Copy every line of the following data that includes the string "hsplit".

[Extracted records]
========================================================================

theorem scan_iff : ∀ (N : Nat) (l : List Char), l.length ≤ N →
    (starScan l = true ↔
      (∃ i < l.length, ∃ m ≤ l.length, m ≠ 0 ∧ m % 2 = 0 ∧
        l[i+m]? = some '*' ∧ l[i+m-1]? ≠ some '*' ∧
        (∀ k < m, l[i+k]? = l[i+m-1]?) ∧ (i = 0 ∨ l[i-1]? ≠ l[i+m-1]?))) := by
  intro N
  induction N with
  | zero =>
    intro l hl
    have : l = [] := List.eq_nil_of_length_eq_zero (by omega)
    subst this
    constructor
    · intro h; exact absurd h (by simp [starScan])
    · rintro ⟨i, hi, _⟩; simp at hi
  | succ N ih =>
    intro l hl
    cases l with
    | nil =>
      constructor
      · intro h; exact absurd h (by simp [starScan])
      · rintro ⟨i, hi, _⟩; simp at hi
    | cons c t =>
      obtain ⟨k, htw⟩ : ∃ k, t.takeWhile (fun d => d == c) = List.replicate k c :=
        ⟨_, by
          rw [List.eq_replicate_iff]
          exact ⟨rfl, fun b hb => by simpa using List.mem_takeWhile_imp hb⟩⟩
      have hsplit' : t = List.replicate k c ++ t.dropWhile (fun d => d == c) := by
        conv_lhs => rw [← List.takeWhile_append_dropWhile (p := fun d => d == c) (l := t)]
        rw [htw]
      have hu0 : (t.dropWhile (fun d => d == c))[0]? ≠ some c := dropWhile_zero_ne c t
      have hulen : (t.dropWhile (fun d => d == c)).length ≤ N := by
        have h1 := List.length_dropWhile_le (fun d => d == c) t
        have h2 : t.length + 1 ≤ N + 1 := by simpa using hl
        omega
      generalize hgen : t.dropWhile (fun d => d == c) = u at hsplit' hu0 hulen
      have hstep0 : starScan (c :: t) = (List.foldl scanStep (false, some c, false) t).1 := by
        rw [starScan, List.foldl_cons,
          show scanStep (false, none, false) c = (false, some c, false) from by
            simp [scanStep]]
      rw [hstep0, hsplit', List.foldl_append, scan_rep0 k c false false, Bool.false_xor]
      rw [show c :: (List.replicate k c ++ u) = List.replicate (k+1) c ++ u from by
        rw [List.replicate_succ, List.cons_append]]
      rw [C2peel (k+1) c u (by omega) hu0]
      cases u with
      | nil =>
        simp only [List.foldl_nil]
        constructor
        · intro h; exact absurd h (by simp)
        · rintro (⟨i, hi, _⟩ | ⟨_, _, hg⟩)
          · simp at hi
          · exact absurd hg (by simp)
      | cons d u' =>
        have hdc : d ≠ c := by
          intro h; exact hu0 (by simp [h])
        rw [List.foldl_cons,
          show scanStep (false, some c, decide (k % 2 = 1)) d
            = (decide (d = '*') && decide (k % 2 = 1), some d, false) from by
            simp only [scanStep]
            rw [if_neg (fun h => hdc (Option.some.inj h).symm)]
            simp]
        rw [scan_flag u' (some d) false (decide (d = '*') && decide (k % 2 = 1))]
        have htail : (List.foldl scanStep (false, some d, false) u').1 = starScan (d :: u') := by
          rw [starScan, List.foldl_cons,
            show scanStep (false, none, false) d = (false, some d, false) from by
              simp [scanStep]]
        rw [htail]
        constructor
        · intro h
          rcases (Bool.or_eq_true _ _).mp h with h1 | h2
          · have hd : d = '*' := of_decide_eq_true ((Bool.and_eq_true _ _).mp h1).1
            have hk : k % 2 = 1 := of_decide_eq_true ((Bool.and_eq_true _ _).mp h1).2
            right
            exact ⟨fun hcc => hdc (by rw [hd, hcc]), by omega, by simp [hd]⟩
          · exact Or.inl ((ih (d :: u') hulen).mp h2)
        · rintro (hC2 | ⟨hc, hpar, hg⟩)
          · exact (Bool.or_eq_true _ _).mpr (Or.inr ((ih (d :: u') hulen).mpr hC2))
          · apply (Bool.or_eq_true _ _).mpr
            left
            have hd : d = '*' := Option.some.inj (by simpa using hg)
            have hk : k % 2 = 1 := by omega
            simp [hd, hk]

========================================================================

Solved exercise:
      have hsplit' : t = List.replicate k c ++ t.dropWhile (fun d => d == c) := by
      generalize hgen : t.dropWhile (fun d => d == c) = u at hsplit' hu0 hulen
      rw [hstep0, hsplit', List.foldl_append, scan_rep0 k c false false, Bool.false_xor]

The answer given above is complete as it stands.